Hailing from Naju, gomtang includes a clear broth and generous portions of meat. It is also known for the distinctive method of heating the rice by pouring hot broth over it. Naju used to be the capital city of South Jeolla Province, and its market attracted merchants from across the country who would replenish their energy with a hearty bowl of beef bone soup.
© NewsBank

Gomtang is another heart-warming soul food popular with Koreans. When one is sick or lacking energy, beef bone soup is a common go-to dish. The ingrained belief is that a bowl of this hearty and highly nutritious soup provides the required boost of energy. Gomtang’s painstaking cooking process reveals the level of effort and care that goes into it. First, the beef is pre-cooked and seasoned along with mu, or Korean radish. It is then cut into pieces and simmered with a variety of vegetables, including scallions, typically for more than six hours. As the ingredients slowly boil together, their nutrients infuse into the broth.

The home of gomtang is Naju in South Jeolla Province, the birthplace of Korea’s oiljang.
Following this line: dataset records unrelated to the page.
-- pv_equiv track=rewrite | github.com/TATOAO/doc_visual_parsor | backend/document_analyzer.py | get_structure_summary
-- ===== SOURCE A (Python) =====
-- def get_structure_summary(structure):
--     """Get a summary of the document structure"""
--     if not structure:
--         return "No structure detected"
--
--     level_counts = {}
--     for item in structure:
--         level = item['level']
--         level_counts[level] = level_counts.get(level, 0) + 1
--
--     summary_parts = []
--     level_names = {1: "Main Headings", 2: "Sections", 3: "Subsections", 4: "Sub-subsections"}
--
--     for level in sorted(level_counts.keys()):
--         count = level_counts[level]
--         name = level_names.get(level, f"Level {level} headings")
--         summary_parts.append(f"{count} {name}")
--
--     return ", ".join(summary_parts)
-- ===== SOURCE B (Python) =====
-- def get_structure_summary(structure):
--     """Get a summary of the document structure"""
--     if not structure:
--         return "No structure detected"
--
--     level_names = {1: "Main Headings", 2: "Sections", 3: "Subsections", 4: "Sub-subsections"}
--
--     levels = sorted(item['level'] for item in structure)
--     parts = []
--     i = 0
--     n = len(levels)
--     while i < n:
--         j = i
--         while j < n and levels[j] == levels[i]:
--             j += 1
--         lv = levels[i]
--         parts.append(f"{j - i} {level_names.get(lv, f'Level {lv} headings')}")
--         i = j
--     return ", ".join(parts)
-- ===== Notes on version B (the rewrite author's own statement) =====
-- stated objective: alternative
-- what changed: Replaces A's dict-based counting pass plus sorted-keys pass by one sort of the extracted levels followed by a single run-length scan over the sorted list that emits each summary part directly.
import Mathlib
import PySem

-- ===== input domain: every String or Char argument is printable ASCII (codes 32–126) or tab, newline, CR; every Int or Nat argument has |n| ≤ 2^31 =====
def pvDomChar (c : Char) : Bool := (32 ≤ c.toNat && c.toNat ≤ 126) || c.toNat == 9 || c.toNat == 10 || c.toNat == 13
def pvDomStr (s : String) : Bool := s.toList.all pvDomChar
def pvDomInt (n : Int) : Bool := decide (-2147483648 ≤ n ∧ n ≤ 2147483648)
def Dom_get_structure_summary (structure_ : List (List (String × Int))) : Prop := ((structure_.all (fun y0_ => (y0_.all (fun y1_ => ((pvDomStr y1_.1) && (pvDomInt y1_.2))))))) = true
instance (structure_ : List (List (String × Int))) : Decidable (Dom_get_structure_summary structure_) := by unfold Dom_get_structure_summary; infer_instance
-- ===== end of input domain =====

-- B replaces A's dict-counting pass + sorted-keys pass by one sort of the extracted levels
-- followed by a single run-length scan that emits each summary part directly (objective: alternative).

-- ===== PORT A =====
def get_structure_summary (structure_ : List (List (String × Int))) : String :=
  if structure_ = [] then "No structure detected"
  else
    let level_counts : PySem.Dict Int Int :=
      structure_.foldl (fun d item =>
        -- item['level']: under Pre_ the key is present; `none` (KeyError) is excluded by Pre_
        let level := ((PySem.Dict.mk item).get? "level").getD 0
        d.insert level (d.getD level 0 + 1)) PySem.Dict.empty
    let level_names : PySem.Dict Int String :=
      PySem.Dict.mk [(1, "Main Headings"), (2, "Sections"), (3, "Subsections"), (4, "Sub-subsections")]
    let summary_parts : List String :=
      (PySem.List.sorted level_counts.keys (fun x => x)).foldl (fun acc level =>
        let count := level_counts.getD level 0
        let name := level_names.getD level ("Level " ++ PySem.Int.toStr level ++ " headings")
        acc ++ [PySem.Int.toStr count ++ " " ++ name]) []
    PySem.Str.join ", " summary_parts

-- ===== PORT B =====
-- item['level'] of B's generator expression (under Pre_ the key is present; `none` = KeyError is excluded by Pre_)
def gss_level (item : List (String × Int)) : Int :=
  ((PySem.Dict.mk item).get? "level").getD 0

-- B's run-length scan over the sorted level list (the while/while index loop, as structural recursion:
-- the inner `while levels[j] == levels[i]` is the takeWhile run, `i = j` continues after it)
def gss_parts (level_names : PySem.Dict Int String) : List Int → List String
  | [] => []
  | x :: xs =>
    let run := xs.takeWhile (fun y => y == x)
    (PySem.Int.toStr ((run.length : Int) + 1) ++ " " ++
        level_names.getD x ("Level " ++ PySem.Int.toStr x ++ " headings"))
      :: gss_parts level_names (xs.dropWhile (fun y => y == x))
termination_by l => l.length
decreasing_by
  have := List.length_dropWhile_le (fun y => y == x) xs
  simp; omega

def get_structure_summary_alt (structure_ : List (List (String × Int))) : String :=
  if structure_ = [] then "No structure detected"
  else
    let level_names : PySem.Dict Int String :=
      PySem.Dict.mk [(1, "Main Headings"), (2, "Sections"), (3, "Subsections"), (4, "Sub-subsections")]
    let levels := PySem.List.sorted (structure_.map gss_level) (fun x => x)
    PySem.Str.join ", " (gss_parts level_names levels)

-- ===== PRECONDITION & SPEC =====
-- Pre_ excludes exactly the items without a 'level' key, on which Python A (and Python B) raises KeyError.
def Pre_get_structure_summary (structure_ : List (List (String × Int))) : Prop :=
  ∀ item ∈ structure_, (PySem.Dict.mk item).contains "level" = true

instance (structure_ : List (List (String × Int))) : Decidable (Pre_get_structure_summary structure_) := by
  unfold Pre_get_structure_summary; infer_instance

def pvWitness_get_structure_summary : (List (List (String × Int))) :=
  [[("level", 2)], [("level", 1)], [("title", 0), ("level", 1)]]

def Spec_get_structure_summary (structure_ : List (List (String × Int))) (out : String) : Prop := out = get_structure_summary_alt structure_
instance (structure_ : List (List (String × Int))) (out : String) : Decidable (Spec_get_structure_summary structure_ out) := by unfold Spec_get_structure_summary; infer_instance

-- ===== CLAIM (what is proved, stated in full; the proofs are below) =====
def Claim_equal_get_structure_summary : Prop := ∀ (structure_ : List (List (String × Int))), Dom_get_structure_summary structure_ → Pre_get_structure_summary structure_ → Spec_get_structure_summary structure_ (get_structure_summary structure_)

-- ===== LEMMAS AND PROOFS =====

-- proof-side helper: the first elements of each run of the (sorted) level list = the distinct levels in order
def gss_runKeys : List Int → List Int
  | [] => []
  | x :: xs => x :: gss_runKeys (xs.dropWhile (fun y => y == x))
termination_by l => l.length
decreasing_by
  have := List.length_dropWhile_le (fun y => y == x) xs
  simp; omega

theorem gss_lt_of_mem_dropWhile (x : Int) (xs : List Int)
    (h : (x :: xs).Pairwise (· ≤ ·)) :
    ∀ y ∈ xs.dropWhile (fun y => y == x), x < y := by
  induction xs with
  | nil => simp
  | cons a as ih =>
    rw [List.pairwise_cons] at h
    obtain ⟨hx, ha⟩ := h
    by_cases hax : a = x
    · subst hax
      rw [List.dropWhile_cons_of_pos (by simp)]
      exact ih (List.pairwise_cons.2 ⟨fun y hy => hx y (by simp [hy]), (List.pairwise_cons.1 ha).2⟩)
    · rw [List.dropWhile_cons_of_neg (by simp [hax])]
      intro y hy
      have hxa : x < a := lt_of_le_of_ne (hx a (by simp)) (Ne.symm hax)
      rcases List.mem_cons.1 hy with rfl | hy
      · exact hxa
      · exact lt_of_lt_of_le hxa ((List.pairwise_cons.1 ha).1 y hy)

theorem gss_mem_runKeys (S : List Int) (hS : S.Pairwise (· ≤ ·)) (v : Int) :
    v ∈ gss_runKeys S ↔ v ∈ S := by
  match S with
  | [] => simp [gss_runKeys]
  | x :: xs =>
    rw [gss_runKeys]
    have hd : (xs.dropWhile (fun y => y == x)).Pairwise (· ≤ ·) :=
      hS.tail.sublist (List.dropWhile_sublist _)
    have ih := gss_mem_runKeys (xs.dropWhile (fun y => y == x)) hd v
    constructor
    · intro hv
      rcases List.mem_cons.1 hv with rfl | hv
      · simp
      · exact List.mem_cons_of_mem x ((List.dropWhile_sublist _).mem (ih.1 hv))
    · intro hv
      rcases List.mem_cons.1 hv with rfl | hv
      · simp
      · by_cases hvx : v = x
        · simp [hvx]
        · right
          apply ih.2
          have hsplit : xs = xs.takeWhile (fun y => y == x) ++ xs.dropWhile (fun y => y == x) :=
            (List.takeWhile_append_dropWhile).symm
          rcases List.mem_append.1 (hsplit ▸ hv) with h1 | h2
          · exact absurd (by simpa using List.mem_takeWhile_imp h1) hvx
          · exact h2
termination_by S.length
decreasing_by
  have := List.length_dropWhile_le (fun y => y == x) xs
  simp; omega

theorem gss_runKeys_pairwise_lt (S : List Int) (hS : S.Pairwise (· ≤ ·)) :
    (gss_runKeys S).Pairwise (· < ·) := by
  match S with
  | [] => simp [gss_runKeys]
  | x :: xs =>
    rw [gss_runKeys]
    have hd : (xs.dropWhile (fun y => y == x)).Pairwise (· ≤ ·) :=
      hS.tail.sublist (List.dropWhile_sublist _)
    refine List.pairwise_cons.2 ⟨?_, gss_runKeys_pairwise_lt _ hd⟩
    intro y hy
    exact gss_lt_of_mem_dropWhile x xs hS y ((gss_mem_runKeys _ hd y).1 hy)
termination_by S.length
decreasing_by
  have := List.length_dropWhile_le (fun y => y == x) xs
  simp; omega

theorem gss_parts_eq (names : PySem.Dict Int String) (S : List Int) (hS : S.Pairwise (· ≤ ·)) :
    gss_parts names S = (gss_runKeys S).map (fun v =>
      PySem.Int.toStr ((S.count v : Int)) ++ " " ++
        names.getD v ("Level " ++ PySem.Int.toStr v ++ " headings")) := by
  match S with
  | [] => simp [gss_parts, gss_runKeys]
  | x :: xs =>
    have hd : (xs.dropWhile (fun y => y == x)).Pairwise (· ≤ ·) :=
      hS.tail.sublist (List.dropWhile_sublist _)
    have hsplit : xs.takeWhile (fun y => y == x) ++ xs.dropWhile (fun y => y == x) = xs :=
      List.takeWhile_append_dropWhile
    have hrun : ∀ y ∈ xs.takeWhile (fun y => y == x), y = x := by
      intro y hy; simpa using List.mem_takeWhile_imp hy
    have hgt := gss_lt_of_mem_dropWhile x xs hS
    rw [gss_parts, gss_runKeys, List.map_cons,
        gss_parts_eq names (xs.dropWhile (fun y => y == x)) hd]
    congr 1
    · -- head part: the run length + 1 is the count of x in x :: xs
      congr 2
      have h1 : (xs.takeWhile (fun y => y == x)).count x = (xs.takeWhile (fun y => y == x)).length := by
        rw [List.count_eq_length]; intro b hb; simpa using (hrun b hb).symm
      have h2 : (xs.dropWhile (fun y => y == x)).count x = 0 := by
        rw [List.count_eq_zero]; intro hx; exact absurd (hgt x hx) (lt_irrefl x)
      have h3 : (x :: xs).count x = xs.count x + 1 := by simp
      have h4 : xs.count x = (xs.takeWhile (fun y => y == x)).count x + (xs.dropWhile (fun y => y == x)).count x := by
        rw [← List.count_append, hsplit]
      congr 1
      omega
    · -- tail: counts agree for every key of the tail runs
      apply List.map_congr_left
      intro v hv
      have hvS' : v ∈ xs.dropWhile (fun y => y == x) := (gss_mem_runKeys _ hd v).1 hv
      have hxv : x < v := hgt v hvS'
      have h1 : (xs.takeWhile (fun y => y == x)).count v = 0 := by
        rw [List.count_eq_zero]; intro hy
        exact absurd (hrun v hy) (by intro h; subst h; exact lt_irrefl v hxv)
      have hne : v ≠ x := by intro h; subst h; exact lt_irrefl v hxv
      have h2 : (x :: xs).count v = xs.count v := by
        simp [Ne.symm hne]
      have h4 : xs.count v = (xs.takeWhile (fun y => y == x)).count v + (xs.dropWhile (fun y => y == x)).count v := by
        rw [← List.count_append, hsplit]
      congr 2
      congr 1
      omega
termination_by S.length
decreasing_by
  have := List.length_dropWhile_le (fun y => y == x) xs
  simp; omega

-- the two key lists coincide: sorted(distinct levels) = run heads of the sorted level list
theorem gss_keys_eq (L : List Int) :
    PySem.List.sorted (PySem.Set.ofList L) (fun x => x) =
      gss_runKeys (PySem.List.sorted L (fun x => x)) := by
  have hS : (PySem.List.sorted L (fun x => x)).Pairwise (· ≤ ·) :=
    PySem.List.sorted_pairwise L (fun x => x)
  have hlt := gss_runKeys_pairwise_lt _ hS
  apply PySem.List.sorted_eq_of_perm_of_pairwise_lt
  · rw [List.perm_ext_iff_of_nodup (hlt.imp ne_of_lt) (PySem.Set.nodup_ofList L)]
    intro a
    rw [gss_mem_runKeys _ hS, PySem.List.mem_sorted, PySem.Set.mem_ofList]
  · exact hlt

-- ===== VERDICT (by name: the statement is the Claim_ definition above) =====
theorem get_structure_summary_spec : Claim_equal_get_structure_summary := by
  intro s _ _
  unfold Spec_get_structure_summary get_structure_summary get_structure_summary_alt
  by_cases hs : s = []
  · simp [hs]
  · rw [if_neg hs, if_neg hs]
    have hc : s.foldl (fun d item =>
        let level := ((PySem.Dict.mk item).get? "level").getD 0
        d.insert level (d.getD level 0 + 1)) PySem.Dict.empty =
        PySem.Dict.counter (s.map gss_level) := by
      rw [← PySem.Dict.foldl_insert_getD_add_one_eq_counter, List.foldl_map]
      rfl
    simp only [hc, PySem.Dict.keys_counter, PySem.Dict.getD_counter,
      PySem.List.foldl_append_singleton_eq_map, List.nil_append]
    rw [gss_keys_eq, gss_parts_eq _ _ (PySem.List.sorted_pairwise _ _)]
    congr 1
    apply List.map_congr_left
    intro v _
    rw [(PySem.List.sorted_perm (s.map gss_level) (fun x => x) false).count_eq v]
On market days, merchants from all over the country would fill their stomachs with a hot bowl of beef bone soup. The dish contained generous portions of leftover cuts of beef, such as offal and meat from the head, keeping its price reasonably low. The Naju region was a granary, with many families that raised cattle for farming. This naturally led to the development of the livestock industry, and the cow parts leftover after slaughter became the ingredients for gomtang.

Nowadays, however, gomtang is very rarely made with offal or leftover cuts of meat. Instead, most restaurants in Naju have turned to cuts of beef such as brisket, shank, or chuck roll, which are simmered in a broth made from leg bones. When the soup is paired with ripe kkakdugi (kimchi made with Korean radish), it represents the perfect dish to nourish both body and soul. The name gomtang refers to the way the dish is cooked. “Gomtang” is derived from the word “goda,” a verb which means “to simmer meat or bones in boiling water for a long time until the juice seeps out.” Time is the secret ingredient of this heart-warming soup.
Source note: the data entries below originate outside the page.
-- pv_equiv track=rewrite | github.com/likole/ctf | 20180324-3.py | nlfsr
-- ===== SOURCE A (Python) =====
-- def nlfsr(R,mask):
--     output = (R << 1) & 0xffffff
--     i=(R&mask)&0xffffff
--     lastbit=0
--     changesign=True
--     while i!=0:
--         if changesign:
--             lastbit &= (i & 1)
--             changesign=False
--         else:
--             lastbit^=(i&1)
--         i=i>>1
--     output^=lastbit
--     return (output,lastbit)
-- ===== SOURCE B (Python) =====
-- def nlfsr(R, mask):
--     lastbit = bin(((R & mask) & 0xffffff) >> 1).count('1') & 1
--     output = ((R << 1) & 0xffffff) ^ lastbit
--     return (output, lastbit)
-- ===== Notes on version B (the rewrite author's own statement) =====
-- stated objective: simpler
-- what changed: Replaces A's bit-by-bit while loop with its lastbit accumulator and changesign sentinel (which only zeroes out the lowest bit) by a direct decomposition: shift the masked value right once and take the popcount parity (bin(x).count('1') & 1).
import Mathlib
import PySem

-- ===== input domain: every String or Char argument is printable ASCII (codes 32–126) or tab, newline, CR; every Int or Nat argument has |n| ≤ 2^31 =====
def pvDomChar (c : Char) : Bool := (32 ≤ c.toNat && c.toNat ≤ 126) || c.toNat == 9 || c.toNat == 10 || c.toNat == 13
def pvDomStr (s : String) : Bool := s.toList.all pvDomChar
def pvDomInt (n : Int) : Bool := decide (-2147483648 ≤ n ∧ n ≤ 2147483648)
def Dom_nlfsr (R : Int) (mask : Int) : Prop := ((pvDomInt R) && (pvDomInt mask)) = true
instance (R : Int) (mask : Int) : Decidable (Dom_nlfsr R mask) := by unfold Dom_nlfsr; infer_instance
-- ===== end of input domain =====

-- B replaces A's bit-by-bit accumulator-and-sentinel while loop by a shift-then-popcount-parity
-- decomposition (simpler); return values agree on all inputs.

-- ===== PORT A =====
-- Python's 'while i != 0' loop; the loop variable i = (R&mask)&0xffffff is nonnegative,
-- so it is carried as a Nat (exact: Python's i>>1 / i&1 are Nat's >>> 1 / &&& 1 there).
def nlfsrLoop (i : Nat) (lastbit : Int) (changesign : Bool) : Int :=
  if _h : i = 0 then lastbit
  else if changesign then
    nlfsrLoop (i >>> 1) (PySem.Int.band lastbit ((i &&& 1 : Nat) : Int)) false
  else
    nlfsrLoop (i >>> 1) (PySem.Int.bxor lastbit ((i &&& 1 : Nat) : Int)) false
decreasing_by all_goals (simp [Nat.shiftRight_one]; omega)

def nlfsr (R : Int) (mask : Int) : Int × Int :=
  let output := PySem.Int.band (R <<< 1) 0xffffff
  let i := PySem.Int.band (PySem.Int.band R mask) 0xffffff
  let lastbit := nlfsrLoop i.toNat 0 true
  (PySem.Int.bxor output lastbit, lastbit)

-- ===== PORT B =====
-- bin(x).count('1') is ported as PySem.Int.bitCount (the corresponding library popcount).
def nlfsr_alt (R : Int) (mask : Int) : Int × Int :=
  let lastbit : Int :=
    PySem.Int.band ((PySem.Int.bitCount ((PySem.Int.band (PySem.Int.band R mask) 0xffffff) >>> (1:Nat)) : Nat) : Int) 1
  let output := PySem.Int.bxor (PySem.Int.band (R <<< 1) 0xffffff) lastbit
  (output, lastbit)

-- ===== PRECONDITION & SPEC =====
def Spec_nlfsr (R : Int) (mask : Int) (out : Int × Int) : Prop := out = nlfsr_alt R mask
instance (R : Int) (mask : Int) (out : Int × Int) : Decidable (Spec_nlfsr R mask out) := by unfold Spec_nlfsr; infer_instance

-- ===== CLAIM (what is proved, stated in full; the proofs are below) =====
def Claim_equal_nlfsr : Prop := ∀ (R : Int) (mask : Int), Dom_nlfsr R mask → Spec_nlfsr R mask (nlfsr R mask)

-- ===== LEMMAS AND PROOFS =====

lemma nlfsrLoop_false (i : Nat) : ∀ b : Nat, b ≤ 1 →
    nlfsrLoop i (b : Int) false = (((b + PySem.Int.bitCount (i : Int)) % 2 : Nat) : Int) := by
  induction i using Nat.strong_induction_on with
  | _ i ih =>
    intro b hb
    by_cases h : i = 0
    · subst h
      simp [nlfsrLoop]
      omega
    · rw [nlfsrLoop]
      simp only [h]
      rw [show ((b : Int) = ((b : Nat) : Int)) from rfl]
      rw [PySem.Int.bxor_natCast]
      have h2 : i >>> 1 = i / 2 := Nat.shiftRight_one i
      have hx : b ^^^ (i &&& 1) ≤ 1 := by
        rw [Nat.and_one_is_mod]
        interval_cases b <;> rcases Nat.mod_two_eq_zero_or_one i with h1 | h1 <;> simp [h1]
      rw [ih (i >>> 1) (by omega) _ hx]
      rw [PySem.Int.bitCount_natCast (show 0 < i by omega)]
      rw [h2, Nat.and_one_is_mod]
      interval_cases b <;> rcases Nat.mod_two_eq_zero_or_one i with h1 | h1 <;>
        simp [h1] <;> omega

lemma nlfsrLoop_true (i : Nat) :
    nlfsrLoop i 0 true = ((PySem.Int.bitCount ((i >>> 1 : Nat) : Int) % 2 : Nat) : Int) := by
  by_cases h : i = 0
  · subst h; simp [nlfsrLoop]
  · rw [nlfsrLoop]
    simp only [h]
    have hband : PySem.Int.band 0 ((i &&& 1 : Nat) : Int) = ((0 : Nat) : Int) := by
      rw [PySem.Int.band_comm]; simp
    rw [hband, nlfsrLoop_false _ 0 (by omega)]
    simp

lemma natCast_shiftRight_one (n : Int) (h : 0 ≤ n) :
    ((n.toNat >>> 1 : Nat) : Int) = n >>> (1:Nat) := by
  conv_rhs => rw [← Int.toNat_of_nonneg h]
  rfl

-- ===== VERDICT (by name: the statement is the Claim_ definition above) =====
theorem nlfsr_spec : Claim_equal_nlfsr := by
  intro R mask _
  unfold Spec_nlfsr nlfsr nlfsr_alt
  have hn : 0 ≤ PySem.Int.band (PySem.Int.band R mask) 0xffffff := by
    rw [PySem.Int.band_comm]
    exact PySem.Int.band_nonneg_of_nonneg_left _ (by norm_num)
  set n := PySem.Int.band (PySem.Int.band R mask) 0xffffff with hn_def
  have hlast : nlfsrLoop n.toNat 0 true =
      PySem.Int.band ((PySem.Int.bitCount (n >>> (1 : Nat)) : Nat) : Int) 1 := by
    rw [nlfsrLoop_true, natCast_shiftRight_one n hn]
    rw [show ((1 : Int) = ((1 : Nat) : Int)) from rfl, PySem.Int.band_natCast]
    rw [Nat.and_one_is_mod]
  simp only [hlast]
Mulhoe is made by mixing slices of raw fish, cooked rice, thinly sliced Asian pear, and vegetables in a bowl. After seasoning with red pepper paste, garlic, sugar, and sesame oil, ice water is poured over the mix. Located adjacent to the sea, Pohang’s Bukbu Market is known for the freshness of its raw fish dishes. The specialty mulhoe began to gain nationwide popularity in the 1980s.
© Korea Tourism Organization

Mulhoe is a specialty of Bukbu Market in Pohang, North Gyeongsang Province. It was originally enjoyed by fishermen out at sea who would make the dish with rice, a spicy sauce, and fish deemed too damaged to be sold. The humble dish can now be enjoyed all over Korea.

Having opened in 1967, Yeongnam Mulhoe is known to have first sold this simple fishermen’s meal. Thereafter, mulhoe spread throughout Pohang, and in the 1980s, it particularly flourished at Bukbu Market. Thick slices of raw fish, a generous helping of cooked rice, and thinly sliced cucumbers were mixed together in a bowl with red pepper paste. Later, water was poured into the bowl to scoop up the remainder of the dish. From the 1990s, rice was sometimes substituted with noodles. Although in the beginning, it was the norm to use white fish, some restaurants later replaced this with red fish, such as mackerel, while others sprinkled soybean powder over the dish in order to add a nutty flavor. In the 2000s, plain water was replaced with cold broth made with either plum extract or sugar, grated Asian pear or apple juice, and vinegar. With all the variations in flavor, mulhoe has become a summer delicacy beloved across Korea.